Ligue 1 : Un Final Four pour désigner le champion de France, vraiment une bonne idée ?
football•Parmi le flot d’idées émises pour relancer l’attractivité du championnat de France, se trouve celle d’instaurer des play-offs entre les quatre premiers à la fin de la saison pour se disputer le titreN.C.
Lors des nombreuses réunions des groupes de travail qui ont planché sur une grande réforme de l’organisation du football français, annoncée par Philippe Diallo en début de semaine, l’idée a été émise de changer le mode d’attribution du titre de champion. Elle provient, raconte L’Equipe, du groupe sur « l’amélioration du produit Ligue 1 », qui vise à relancer l’attractivité d’un produit amoché par une série de mauvaises décisions prises depuis la crise du Covid.
L’idée serait donc de désigner le champion de France non plus au terme des 34 journées de championnat (ou 38 lorsque la Ligue 1 comptait 20 clubs), mais à l’issue de play-offs disputés entre les quatre premiers de la « saison régulière », comme on l’appelle en rugby ou en basket, deux sports qui utilisent ce format. L’Arkema Première Ligue, chez les féminines, est également organisée comme ça.
Suspense jusqu’au bout
Le but de la manœuvre semble assez clair. Depuis son rachat par QSI, le PSG est sans rival sur la scène nationale. Il a remporté 11 des 13 derniers championnats, avec bien souvent - comme cette saison - une marge considérable sur le reste de la troupe. Le suspense est éventé en avril et ça ne peut pas être bon pour l’attractivité globale de la L1.
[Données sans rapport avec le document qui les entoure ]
-- pv_equiv track=rewrite | github.com/AllisonMatos/allma-enum | plugins/extractors/wappalyzer.py | get_tech_category
-- ===== SOURCE A (Python) =====
-- def get_tech_category(tech_name: str) -> str:
--     """
--     Retorna a categoria da tecnologia.
--     """
--     categories = {
--         "CMS": ["WordPress", "Drupal", "Joomla"],
--         "Frontend Framework": ["React", "Vue.js", "Angular", "Next.js", "Nuxt.js"],
--         "JavaScript Library": ["jQuery", "Bootstrap", "Tailwind CSS"],
--         "Backend Framework": ["Laravel", "Django", "Ruby on Rails", "Express", "ASP.NET", "Spring"],
--         "Web Server": ["Nginx", "Apache", "IIS"],
--         "CDN/Proxy": ["Cloudflare", "Amazon CloudFront"],
--         "E-commerce": ["Shopify", "WooCommerce", "Magento"],
--         "Analytics": ["Google Analytics", "Google Tag Manager", "Facebook Pixel"],
--         "Security": ["reCAPTCHA", "hCaptcha"],
--         "Programming Language": ["PHP", "Java", "Node.js"],
--     }
--
--     for category, techs in categories.items():
--         if tech_name in techs:
--             return category
--
--     return "Other"
-- ===== SOURCE B (Python) =====
-- _TECH_CATEGORY = {
--     "WordPress": "CMS", "Drupal": "CMS", "Joomla": "CMS",
--     "React": "Frontend Framework", "Vue.js": "Frontend Framework",
--     "Angular": "Frontend Framework", "Next.js": "Frontend Framework",
--     "Nuxt.js": "Frontend Framework",
--     "jQuery": "JavaScript Library", "Bootstrap": "JavaScript Library",
--     "Tailwind CSS": "JavaScript Library",
--     "Laravel": "Backend Framework", "Django": "Backend Framework",
--     "Ruby on Rails": "Backend Framework", "Express": "Backend Framework",
--     "ASP.NET": "Backend Framework", "Spring": "Backend Framework",
--     "Nginx": "Web Server", "Apache": "Web Server", "IIS": "Web Server",
--     "Cloudflare": "CDN/Proxy", "Amazon CloudFront": "CDN/Proxy",
--     "Shopify": "E-commerce", "WooCommerce": "E-commerce", "Magento": "E-commerce",
--     "Google Analytics": "Analytics", "Google Tag Manager": "Analytics",
--     "Facebook Pixel": "Analytics",
--     "reCAPTCHA": "Security", "hCaptcha": "Security",
--     "PHP": "Programming Language", "Java": "Programming Language",
--     "Node.js": "Programming Language",
-- }
--
-- def get_tech_category(tech_name: str) -> str:
--     """
--     Retorna a categoria da tecnologia.
--     """
--     return _TECH_CATEGORY.get(tech_name, "Other")
-- ===== Notes on version B (the rewrite author's own statement) =====
-- stated objective: idiomatic
-- what changed: Replaces the loop over categories with membership tests on each list by a single flat name-to-category dict and one constant-time lookup with the same fallback category for unknown names.
import Mathlib
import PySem

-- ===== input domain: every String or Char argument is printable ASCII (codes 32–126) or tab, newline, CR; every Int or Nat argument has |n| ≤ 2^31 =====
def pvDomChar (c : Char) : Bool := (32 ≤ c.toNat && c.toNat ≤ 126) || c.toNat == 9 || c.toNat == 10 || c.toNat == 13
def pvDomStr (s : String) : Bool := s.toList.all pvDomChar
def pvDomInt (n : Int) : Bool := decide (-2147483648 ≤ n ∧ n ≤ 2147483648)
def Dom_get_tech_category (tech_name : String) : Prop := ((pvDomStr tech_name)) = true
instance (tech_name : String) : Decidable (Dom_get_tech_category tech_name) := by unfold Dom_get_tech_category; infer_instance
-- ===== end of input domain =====

-- B replaces A's category loop with one flat name→category dict lookup (objective: idiomatic).

-- ===== PORT A =====
-- A's dict literal, iterated in insertion order as (category, techs) pairs.
def pvCatsA : List (String × List String) :=
  [ ("CMS", ["WordPress", "Drupal", "Joomla"]),
    ("Frontend Framework", ["React", "Vue.js", "Angular", "Next.js", "Nuxt.js"]),
    ("JavaScript Library", ["jQuery", "Bootstrap", "Tailwind CSS"]),
    ("Backend Framework", ["Laravel", "Django", "Ruby on Rails", "Express", "ASP.NET", "Spring"]),
    ("Web Server", ["Nginx", "Apache", "IIS"]),
    ("CDN/Proxy", ["Cloudflare", "Amazon CloudFront"]),
    ("E-commerce", ["Shopify", "WooCommerce", "Magento"]),
    ("Analytics", ["Google Analytics", "Google Tag Manager", "Facebook Pixel"]),
    ("Security", ["reCAPTCHA", "hCaptcha"]),
    ("Programming Language", ["PHP", "Java", "Node.js"]) ]

-- the 'for category, techs in categories.items(): if tech_name in techs: return category' loop
def pvLoopA (tech_name : String) : List (String × List String) → String
  | [] => "Other"
  | (category, techs) :: rest =>
      if techs.contains tech_name then category else pvLoopA tech_name rest

def get_tech_category (tech_name : String) : String :=
  pvLoopA tech_name pvCatsA

-- ===== PORT B =====
-- B's flat module-level dict _TECH_CATEGORY
def pvTechCategory : PySem.Dict String String := PySem.Dict.ofList
  [ ("WordPress", "CMS"), ("Drupal", "CMS"), ("Joomla", "CMS"),
    ("React", "Frontend Framework"), ("Vue.js", "Frontend Framework"),
    ("Angular", "Frontend Framework"), ("Next.js", "Frontend Framework"),
    ("Nuxt.js", "Frontend Framework"),
    ("jQuery", "JavaScript Library"), ("Bootstrap", "JavaScript Library"),
    ("Tailwind CSS", "JavaScript Library"),
    ("Laravel", "Backend Framework"), ("Django", "Backend Framework"),
    ("Ruby on Rails", "Backend Framework"), ("Express", "Backend Framework"),
    ("ASP.NET", "Backend Framework"), ("Spring", "Backend Framework"),
    ("Nginx", "Web Server"), ("Apache", "Web Server"), ("IIS", "Web Server"),
    ("Cloudflare", "CDN/Proxy"), ("Amazon CloudFront", "CDN/Proxy"),
    ("Shopify", "E-commerce"), ("WooCommerce", "E-commerce"), ("Magento", "E-commerce"),
    ("Google Analytics", "Analytics"), ("Google Tag Manager", "Analytics"),
    ("Facebook Pixel", "Analytics"),
    ("reCAPTCHA", "Security"), ("hCaptcha", "Security"),
    ("PHP", "Programming Language"), ("Java", "Programming Language"),
    ("Node.js", "Programming Language") ]

def get_tech_category_alt (tech_name : String) : String :=
  pvTechCategory.getD tech_name "Other"

-- ===== PRECONDITION & SPEC =====
def Spec_get_tech_category (tech_name : String) (out : String) : Prop := out = get_tech_category_alt tech_name
instance (tech_name : String) (out : String) : Decidable (Spec_get_tech_category tech_name out) := by unfold Spec_get_tech_category; infer_instance

-- ===== CLAIM (what is proved, stated in full; the proofs are below) =====
def Claim_equal_get_tech_category : Prop := ∀ (tech_name : String), Dom_get_tech_category tech_name → Spec_get_tech_category tech_name (get_tech_category tech_name)

-- ===== LEMMAS AND PROOFS =====

-- flatten one (category, techs) group into reverse-table entries
def pvFlat (cats : List (String × List String)) : List (String × String) :=
  cats.flatMap (fun p => p.2.map (fun n => (n, p.1)))

-- lookup in one flattened group = membership test in that group's list
theorem pv_get?_group (t c : String) (ts : List String) (rest : List (String × String)) :
    (PySem.Dict.mk (ts.map (fun n => (n, c)) ++ rest)).get? t
      = if ts.contains t then some c else (PySem.Dict.mk rest).get? t := by
  induction ts with
  | nil => simp
  | cons x xs ih =>
      simp only [List.map_cons, List.cons_append, PySem.Dict.get?_mk_cons, ih,
        List.contains_cons]
      by_cases hx : x = t
      · simp [hx]
      · have : (x == t) = false := by simp [hx]
        simp [this, Ne.symm hx]

-- A's loop over the groups = lookup in the flattened reverse table
theorem pv_loop_eq_flat (t : String) (cats : List (String × List String)) :
    pvLoopA t cats = (PySem.Dict.mk (pvFlat cats)).getD t "Other" := by
  induction cats with
  | nil => simp [pvLoopA, pvFlat, PySem.Dict.getD, PySem.Dict.get?]
  | cons p rest ih =>
      obtain ⟨c, ts⟩ := p
      simp only [pvLoopA, pvFlat, List.flatMap_cons]
      rw [PySem.Dict.getD, pv_get?_group]
      by_cases h : t ∈ ts
      · simp [h]
      · simp only [List.contains_eq_mem, h, decide_false, Bool.false_eq_true, if_false]
        rw [ih, PySem.Dict.getD, pvFlat]

-- B's literal flat dict is exactly the flattening of A's category table
theorem pv_table_eq : pvTechCategory = PySem.Dict.mk (pvFlat pvCatsA) := by decide

-- ===== VERDICT (by name: the statement is the Claim_ definition above) =====
theorem get_tech_category_spec : Claim_equal_get_tech_category := by
  intro t _
  unfold Spec_get_tech_category get_tech_category get_tech_category_alt
  rw [pv_table_eq, pv_loop_eq_flat]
Instaurer un Final Four, avec demi-finales qui opposeraient premier et quatrième d’un côté, deuxième et troisième de l’autre, avant une finale entre les deux vainqueurs, serait l’assurance d’une bataille qui ne trouverait son épilogue qu’en toute fin de saison, quels que soient les écarts au classement.
L’écueil du calendrier
Cette perspective peut être séduisante, même pour les supporters parisiens, avec des matchs sous tension jusqu’à la fin de la saison, qui n’empêcheraient pas leur équipe d’être sacrée si elle se montre toujours aussi supérieure. Et pour les autres clubs concernés, l’espoir serait présent jusqu’au bout.
Difficile de dire, pour le moment, comment les acteurs du championnat accueillent cette proposition. Plutôt « bien », assure L’Equipe, alors que d’autres se montrent plus mesurés. Il y a également l’écueil du calendrier, déjà bien chargé. Ajouter deux matchs au programme pour des équipes qui ont en plus toutes les chances d’être concernées par des coupes d’Europe pendant la saison n’est pas vraiment dans l’air du temps – sauf quand on travaille à la Fifa.
La réforme voulue par Philippe Diallo et la FFF, qui prend la forme d’une proposition de loi, sera débattue au Sénat le 10 juin. Si cette première étape se déroule bien, la proposition sera présentée à l’Assemblée nationale au printemps pour un vote définitif.